Presented By: Suresh Gutta, Ph.D., P.E.

In 1940, the Pennsylvania Turnpike was constructed mostly along the path of the original alignment of the old South Penn Railroad and as a result, passed through the Borough of New Baltimore, PA, and the Allegheny Mountains. The original construction reactivated an ancient landslide, referred to as the “New Baltimore Slide” that had occurred in the geologic past due to undercutting of the mountain slope by the Raystown Branch of the Juniata River which lies in the valley beneath the Turnpike. This slide zone eventually extended to 800 feet wide, 1,500 feet upslope of the roadway, with an average of 60 feet thick overburden sliding along a weathered clayey siltstone bedrock defined as the failure plane for over 70 years.

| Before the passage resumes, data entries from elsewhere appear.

theorem pvLev_length : ∀ x y : List Char, x.length ≤ pvLev x y + y.length ∧ y.length ≤ pvLev x y + x.length := by
  intro x y
  induction x, y using pvLev.induct with
  | case1 ys => simp [pvLev]
  | case2 x xs => simp [pvLev]
  | case3 xs y ys ih =>
    rw [pvLev, if_pos rfl]
    simp only [List.length_cons]
    omega
  | case4 x xs y ys hne ih1 ih2 ih3 =>
    rw [pvLev, if_neg hne]
    simp only [List.length_cons]
    rcases min_choice (pvLev xs (y :: ys)) (min (pvLev (x :: xs) ys) (pvLev xs ys)) with hm | hm <;>
      rcases min_choice (pvLev (x :: xs) ys) (pvLev xs ys) with hm2 | hm2 <;>
      simp only [List.length_cons] at ih1 ih2 ih3 <;> omega

theorem portA_spec (a b : String) :
    levenshtein_check_2_py a b = decide (pvLev a.toList.reverse b.toList.reverse ≤ 2) := by
  show (if 2 < ((a.toList.length : Int) - (b.toList.length : Int)).natAbs then false
    else if a.toList.length = 0 then decide (b.toList.length ≤ 2)
    else if b.toList.length = 0 then decide (a.toList.length ≤ 2)
    else match pvOuter b.toList a.toList 1 (List.range (b.toList.length + 1)) with
      | none => false
      | some prev => decide (prev.getD b.toList.length 0 ≤ 2)) = _
  have hlen := pvLev_length a.toList.reverse b.toList.reverse
  simp only [List.length_reverse] at hlen
  split_ifs with h1 h2 h3
  · have : ¬ (pvLev a.toList.reverse b.toList.reverse ≤ 2) := by omega
    simp [this]
  · have ha : a.toList = [] := List.length_eq_zero_iff.mp h2
    rw [ha]
    simp [pvLev]
  · have hb : b.toList = [] := List.length_eq_zero_iff.mp h3
    rw [hb]
    simp [pvLev_nil_right]
  · have hrange : List.range (b.toList.length + 1)
        = (([] : List Char)).length :: pvRowE [] [] b.toList := by
      rw [pvRowE_nil b.toList []]
      rw [List.range_eq_range', List.range'_succ]
      simp
    rw [hrange, show (1 : Nat) = ([] : List Char).length + 1 by simp]
    have := pvOuter_spec b.toList a.toList []
    simpa using this

-- ===== VERDICT (by name: the statement is the Claim_ definition above) =====
theorem levenshtein_check_2_py_spec : Claim_equal_levenshtein_check_2_py := by
  intro a b _
  unfold Spec_levenshtein_check_2_py levenshtein_check_2_py_alt
  rw [portA_spec, pvGo_spec]
-- pv_equiv track=rewrite | github.com/Park-EunBi/algorithm | 2023/programmers/위장.py | solution
-- ===== SOURCE A (Python) =====
-- def solution(clothes):
--     # 해시 테이블 생성
--     wear = {}
--     for c in clothes:
--         if c[1] not in wear:
--             wear[c[1]] = 1
--         else:
--             wear[c[1]] += 1
--
--     # 테이블의 (value + 1) 해서 다 더하고 -1
--     res = 1
--     for w in wear:
--         res *= (wear[w] + 1)
--     return res -1
-- ===== SOURCE B (Python) =====
-- def solution(clothes):
--     # sort by category, then multiply (run length + 1) over each run of equal categories
--     ordered = sorted(clothes, key=lambda c: c[1])
--     res = 1
--     i, n = 0, len(ordered)
--     while i < n:
--         j = i
--         while j < n and ordered[j][1] == ordered[i][1]:
--             j += 1
--         res *= (j - i + 1)
--         i = j
--     return res - 1
-- ===== Notes on version B (the rewrite author's own statement) =====
-- stated objective: alternative
-- what changed: Replaced the dict-based category frequency table with a sort-by-category followed by a single run-length scan whose running product of (run length + 1) gives the same result.
import Mathlib
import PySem

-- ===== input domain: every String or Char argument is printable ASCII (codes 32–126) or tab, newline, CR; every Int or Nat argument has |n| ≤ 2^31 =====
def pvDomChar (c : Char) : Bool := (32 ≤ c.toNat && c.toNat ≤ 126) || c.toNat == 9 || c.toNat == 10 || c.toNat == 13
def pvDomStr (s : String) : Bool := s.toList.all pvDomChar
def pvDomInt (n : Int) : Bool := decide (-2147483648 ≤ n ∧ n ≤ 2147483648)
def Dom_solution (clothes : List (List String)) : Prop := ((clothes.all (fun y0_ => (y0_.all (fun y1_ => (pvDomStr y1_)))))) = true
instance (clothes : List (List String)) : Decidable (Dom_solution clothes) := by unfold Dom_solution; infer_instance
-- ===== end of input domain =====

-- B replaces A's dict frequency table by a sort-by-category plus run-length scan; objective: alternative (same value, different traversal).

-- key of a clothes item: c[1] (outside Pre_ the Python raises IndexError; the port defaults to "")
def keyOf (c : List String) : String := (PySem.List.pyGet? c 1).getD ""

-- ===== PORT A =====
def solution (clothes : List (List String)) : Int :=
  let wear := clothes.foldl (fun d c =>
    let k := keyOf c
    if d.contains k = false then d.insert k 1 else d.insert k (d.getD k 0 + 1))
    (PySem.Dict.empty : PySem.Dict String Int)
  let res := wear.keys.foldl (fun r w => r * (wear.getD w 0 + 1)) 1
  res - 1

-- ===== PORT B =====
-- the inner while loop: the run of items sharing the head's category, then the rest
def groupProd : List (List String) → Int
  | [] => 1
  | c :: rest =>
      (((rest.takeWhile (fun d => keyOf d == keyOf c)).length : Int) + 1 + 1) *
        groupProd (rest.dropWhile (fun d => keyOf d == keyOf c))
termination_by l => l.length
decreasing_by
  have := List.Sublist.length_le (List.dropWhile_sublist (l := rest) (p := fun d => keyOf d == keyOf c))
  simp only [List.length_cons]; omega

def solution_alt (clothes : List (List String)) : Int :=
  groupProd (PySem.List.sorted clothes keyOf) - 1

-- ===== PRECONDITION & SPEC =====
-- Pre_ excludes exactly the inputs on which Python A raises IndexError: an item with fewer than 2 entries.
def Pre_solution (clothes : List (List String)) : Prop := ∀ c ∈ clothes, 2 ≤ c.length
instance (clothes : List (List String)) : Decidable (Pre_solution clothes) := by unfold Pre_solution; infer_instance
def pvWitness_solution : List (List String) := [["a", "top"], ["b", "top"], ["c", "pants"]]
def Spec_solution (clothes : List (List String)) (out : Int) : Prop := out = solution_alt clothes
instance (clothes : List (List String)) (out : Int) : Decidable (Spec_solution clothes out) := by unfold Spec_solution; infer_instance

-- ===== CLAIM (what is proved, stated in full; the proofs are below) =====
def Claim_equal_solution : Prop := ∀ (clothes : List (List String)), Dom_solution clothes → Pre_solution clothes → Spec_solution clothes (solution clothes)

-- ===== LEMMAS AND PROOFS =====

-- a multiplying foldl is init * product of the mapped list
theorem foldl_mul_eq_prod {α : Type} (f : α → Int) :
    ∀ (l : List α) (init : Int), l.foldl (fun r x => r * f x) init = init * (l.map f).prod := by
  intro l
  induction l with
  | nil => intro init; simp
  | cons a t ih => intro init; simp [List.foldl_cons, ih, mul_assoc]

-- A's dict-building step is the counter step
theorem stepA_eq (d : PySem.Dict String Int) (c : List String) :
    (if d.contains (keyOf c) = false then d.insert (keyOf c) 1
     else d.insert (keyOf c) (d.getD (keyOf c) 0 + 1))
      = d.insert (keyOf c) (d.getD (keyOf c) 0 + 1) := by
  by_cases h : d.contains (keyOf c) = false
  · rw [if_pos h, PySem.Dict.getD_of_not_contains d (0 : Int) h, zero_add]
  · rw [if_neg h]

-- A computes the product over the first-occurrence-distinct categories of (count + 1), minus 1
theorem solution_eq_prod (clothes : List (List String)) :
    solution clothes =
      ((PySem.Set.ofList (clothes.map keyOf)).map
        (fun k => ((clothes.map keyOf).count k + 1 : Int))).prod - 1 := by
  simp only [solution]
  have h1 : clothes.foldl (fun d c =>
      if d.contains (keyOf c) = false then d.insert (keyOf c) 1
      else d.insert (keyOf c) (d.getD (keyOf c) 0 + 1))
      (PySem.Dict.empty : PySem.Dict String Int)
      = PySem.Dict.counter (clothes.map keyOf) := by
    rw [← PySem.Dict.foldl_insert_getD_add_one_eq_counter (clothes.map keyOf), List.foldl_map]
    exact PySem.List.foldl_congr_mem clothes _ _ _ (fun d c _ => stepA_eq d c)
  rw [h1, PySem.Dict.keys_counter,
      foldl_mul_eq_prod (fun w => (PySem.Dict.counter (clothes.map keyOf)).getD w 0 + 1)]
  simp [PySem.Dict.getD_counter]

-- dedup of a block of copies of k followed by a k-free tail
theorem dedup_run {α : Type} [DecidableEq α] (k : α) :
    ∀ (run : List α), (∀ x ∈ run, x = k) → ∀ t : List α, k ∉ t →
      (k :: (run ++ t)).dedup = k :: t.dedup := by
  intro run
  induction run with
  | nil => intro _ t ht; simp [List.dedup_cons_of_notMem ht]
  | cons a r ih =>
      intro h t ht
      have ha : a = k := h a (by simp)
      subst ha
      rw [List.cons_append, List.dedup_cons_of_mem (show a ∈ a :: (r ++ t) by simp)]
      exact ih (fun x hx => h x (by simp [hx])) t ht

-- the first element of a dropWhile fails the predicate
theorem dropWhile_head_false {α : Type} (p : α → Bool) :
    ∀ (l : List α) (e : α) (t : List α), l.dropWhile p = e :: t → p e = false := by
  intro l
  induction l with
  | nil => intro e t h; simp [List.dropWhile] at h
  | cons a r ih =>
      intro e t h
      rw [List.dropWhile_cons] at h
      by_cases hp : p a
      · simp only [hp, if_true] at h; exact ih e t h
      · rw [if_neg (by simp [hp])] at h
        injection h with h1 _
        rw [← h1]; simpa using hp

-- core: on a list whose keys are sorted, the run-length product is the per-category product
theorem groupProd_eq (l : List (List String)) (hs : (l.map keyOf).Pairwise (· ≤ ·)) :
    groupProd l = (((l.map keyOf).dedup).map
      (fun k => (((l.map keyOf).count k : Int) + 1))).prod := by
  match l with
  | [] => simp [groupProd]
  | c :: rest =>
    set p : List String → Bool := fun d => keyOf d == keyOf c with hp
    have hs' : List.Pairwise (· ≤ ·) (keyOf c :: rest.map keyOf) := by
      rw [List.map_cons] at hs; exact hs
    have hsplit : rest.takeWhile p ++ rest.dropWhile p = rest := List.takeWhile_append_dropWhile
    have hrun : ∀ x ∈ rest.takeWhile p, keyOf x = keyOf c := by
      intro x hx
      have := List.mem_takeWhile_imp hx
      simpa [hp] using this
    -- everything after the run has a strictly larger key
    have hrest' : ∀ x ∈ rest.dropWhile p, keyOf c < keyOf x := by
      intro x hx
      have hle : ∀ y ∈ rest, keyOf c ≤ keyOf y := by
        intro y hy
        exact (List.pairwise_cons.mp hs').1 (keyOf y) (List.mem_map_of_mem hy)
      cases hd : rest.dropWhile p with
      | nil => rw [hd] at hx; simp at hx
      | cons e t =>
        have he : p e = false := dropWhile_head_false p rest e t hd
        have hne : keyOf e ≠ keyOf c := by simpa [hp] using he
        have hsub : (e :: t).Sublist rest := by rw [← hd]; exact List.dropWhile_sublist p
        have hemem : e ∈ rest := hsub.mem (by simp)
        have hce : keyOf c < keyOf e := lt_of_le_of_ne (hle e hemem) (Ne.symm hne)
        rw [hd] at hx
        rcases List.mem_cons.mp hx with rfl | hxt
        · exact hce
        · have hpair : ((e :: t).map keyOf).Pairwise (· ≤ ·) :=
            List.Pairwise.sublist (hsub.map keyOf) (List.pairwise_cons.mp hs').2
          have hpair' : List.Pairwise (· ≤ ·) (keyOf e :: t.map keyOf) := by
            rw [List.map_cons] at hpair; exact hpair
          exact lt_of_lt_of_le hce
            ((List.pairwise_cons.mp hpair').1 (keyOf x) (List.mem_map_of_mem hxt))
    have hnot : keyOf c ∉ (rest.dropWhile p).map keyOf := by
      intro hmem
      rcases List.mem_map.mp hmem with ⟨x, hx, hkx⟩
      exact absurd hkx (ne_of_gt (hrest' x hx))
    have hkeys : (c :: rest).map keyOf
        = keyOf c :: ((rest.takeWhile p).map keyOf ++ (rest.dropWhile p).map keyOf) := by
      rw [List.map_cons, ← List.map_append, hsplit]
    have hdedup : ((c :: rest).map keyOf).dedup
        = keyOf c :: ((rest.dropWhile p).map keyOf).dedup := by
      rw [hkeys]
      exact dedup_run (keyOf c) _ (by
        intro x hx
        rcases List.mem_map.mp hx with ⟨y, hy, hky⟩
        rw [← hky]; exact hrun y hy) _ hnot
    have hcount_c : ((c :: rest).map keyOf).count (keyOf c)
        = (rest.takeWhile p).length + 1 := by
      rw [hkeys, List.count_cons_self, List.count_append]
      have h1 : ((rest.takeWhile p).map keyOf).count (keyOf c)
          = ((rest.takeWhile p).map keyOf).length := by
        rw [List.count_eq_length]
        intro b hb
        rcases List.mem_map.mp hb with ⟨y, hy, hky⟩
        rw [← hky]; exact (hrun y hy).symm
      have h2 : ((rest.dropWhile p).map keyOf).count (keyOf c) = 0 :=
        List.count_eq_zero.mpr hnot
      rw [h1, h2, List.length_map]
    have hcount_ne : ∀ k, k ≠ keyOf c →
        ((c :: rest).map keyOf).count k = ((rest.dropWhile p).map keyOf).count k := by
      intro k hk
      rw [hkeys, List.count_cons_of_ne (Ne.symm hk), List.count_append]
      have h0 : ((rest.takeWhile p).map keyOf).count k = 0 := by
        rw [List.count_eq_zero]
        intro hmem
        rcases List.mem_map.mp hmem with ⟨y, hy, hky⟩
        exact hk (hky ▸ (hrun y hy) ▸ rfl)
      omega
    have hpair'' : ((rest.dropWhile p).map keyOf).Pairwise (· ≤ ·) :=
      List.Pairwise.sublist ((List.dropWhile_sublist p).map keyOf) (List.pairwise_cons.mp hs').2
    have ih := groupProd_eq (rest.dropWhile p) hpair''
    rw [groupProd, hdedup, List.map_cons, List.prod_cons, hcount_c]
    have hmapeq : (((rest.dropWhile p).map keyOf).dedup).map
        (fun k => ((((c :: rest).map keyOf).count k : Int) + 1))
        = (((rest.dropWhile p).map keyOf).dedup).map
        (fun k => ((((rest.dropWhile p).map keyOf).count k : Int) + 1)) := by
      apply List.map_congr_left
      intro k hk
      have hk' : k ≠ keyOf c := by
        intro h
        exact hnot (h ▸ List.mem_dedup.mp hk)
      rw [hcount_ne k hk']
    rw [hmapeq, ← ih]
    push_cast
    ring
termination_by l.length
decreasing_by
  have := List.Sublist.length_le (List.dropWhile_sublist (l := rest) (p := fun d => keyOf d == keyOf c))
  simp only [List.length_cons]; omega

-- B computes the same per-category product (over the sorted list, transported by the sort permutation)
theorem solution_alt_eq_prod (clothes : List (List String)) :
    solution_alt clothes =
      (((clothes.map keyOf).dedup).map
        (fun k => (((clothes.map keyOf).count k : Int) + 1))).prod - 1 := by
  unfold solution_alt
  have hperm : (PySem.List.sorted clothes keyOf).Perm clothes :=
    PySem.List.sorted_perm clothes keyOf false
  have hpermk : ((PySem.List.sorted clothes keyOf).map keyOf).Perm (clothes.map keyOf) :=
    hperm.map keyOf
  rw [groupProd_eq _ (PySem.List.sorted_map_key_pairwise clothes keyOf)]
  congr 1
  calc ((((PySem.List.sorted clothes keyOf).map keyOf).dedup).map
          (fun k => ((((PySem.List.sorted clothes keyOf).map keyOf).count k : Int) + 1))).prod
      = ((((PySem.List.sorted clothes keyOf).map keyOf).dedup).map
          (fun k => (((clothes.map keyOf).count k : Int) + 1))).prod := by
        congr 1
        exact List.map_congr_left (fun k _ => by rw [hpermk.count_eq k])
    _ = (((clothes.map keyOf).dedup).map
          (fun k => (((clothes.map keyOf).count k : Int) + 1))).prod :=
        (hpermk.dedup.map _).prod_eq

-- the first-occurrence key list and Mathlib's dedup are permutations, so the products agree
theorem ofList_perm_dedup (ks : List String) :
    (PySem.Set.ofList ks).Perm ks.dedup := by
  refine List.perm_of_nodup_nodup_toFinset_eq (PySem.Set.nodup_ofList ks) ks.nodup_dedup ?_
  ext a
  simp [PySem.Set.mem_ofList]

-- ===== VERDICT (by name: the statement is the Claim_ definition above) =====
theorem solution_spec : Claim_equal_solution := by
  intro clothes _ _
  unfold Spec_solution
  rw [solution_eq_prod, solution_alt_eq_prod]
  congr 1
  exact ((ofList_perm_dedup (clothes.map keyOf)).map _).prod_eq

Historical records indicate that this slide moved 13 feet in 1940. These large movements had caused major scarps as much as 80 feet wide on the mountainside. Over the past 20 years, active movements are closer to 10 inches/year, with peak movements of 2 inches/month in the spring season. The proposed widening and the reconstruction of the Turnpike required the removal of the toe of this active landslide. The design involved characterizing the failure mechanism, instrumentation, treatment, development of sequence of construction, and development of safety systems for the protection of traffic during construction. Construction for the remediation of the slide was successfully completed in September 2016. This presentation will provide an overview of the history of the slide, geotechnical investigation, instrumentation, monitoring results, and the design challenges.

Mr. Suresh Gutta, Ph.D., P.E. is a Geotechnical Project Manager at American Geotechnical & Environmental Engineering (A.G.E.S.), Inc. He previously served as Chairperson for ASCE Geo- Institute Pittsburgh Section from 2010 to 2011. He earned his Ph.D. degree in Civil Engineering with Geotechnical Engineering specialization from University of Delaware.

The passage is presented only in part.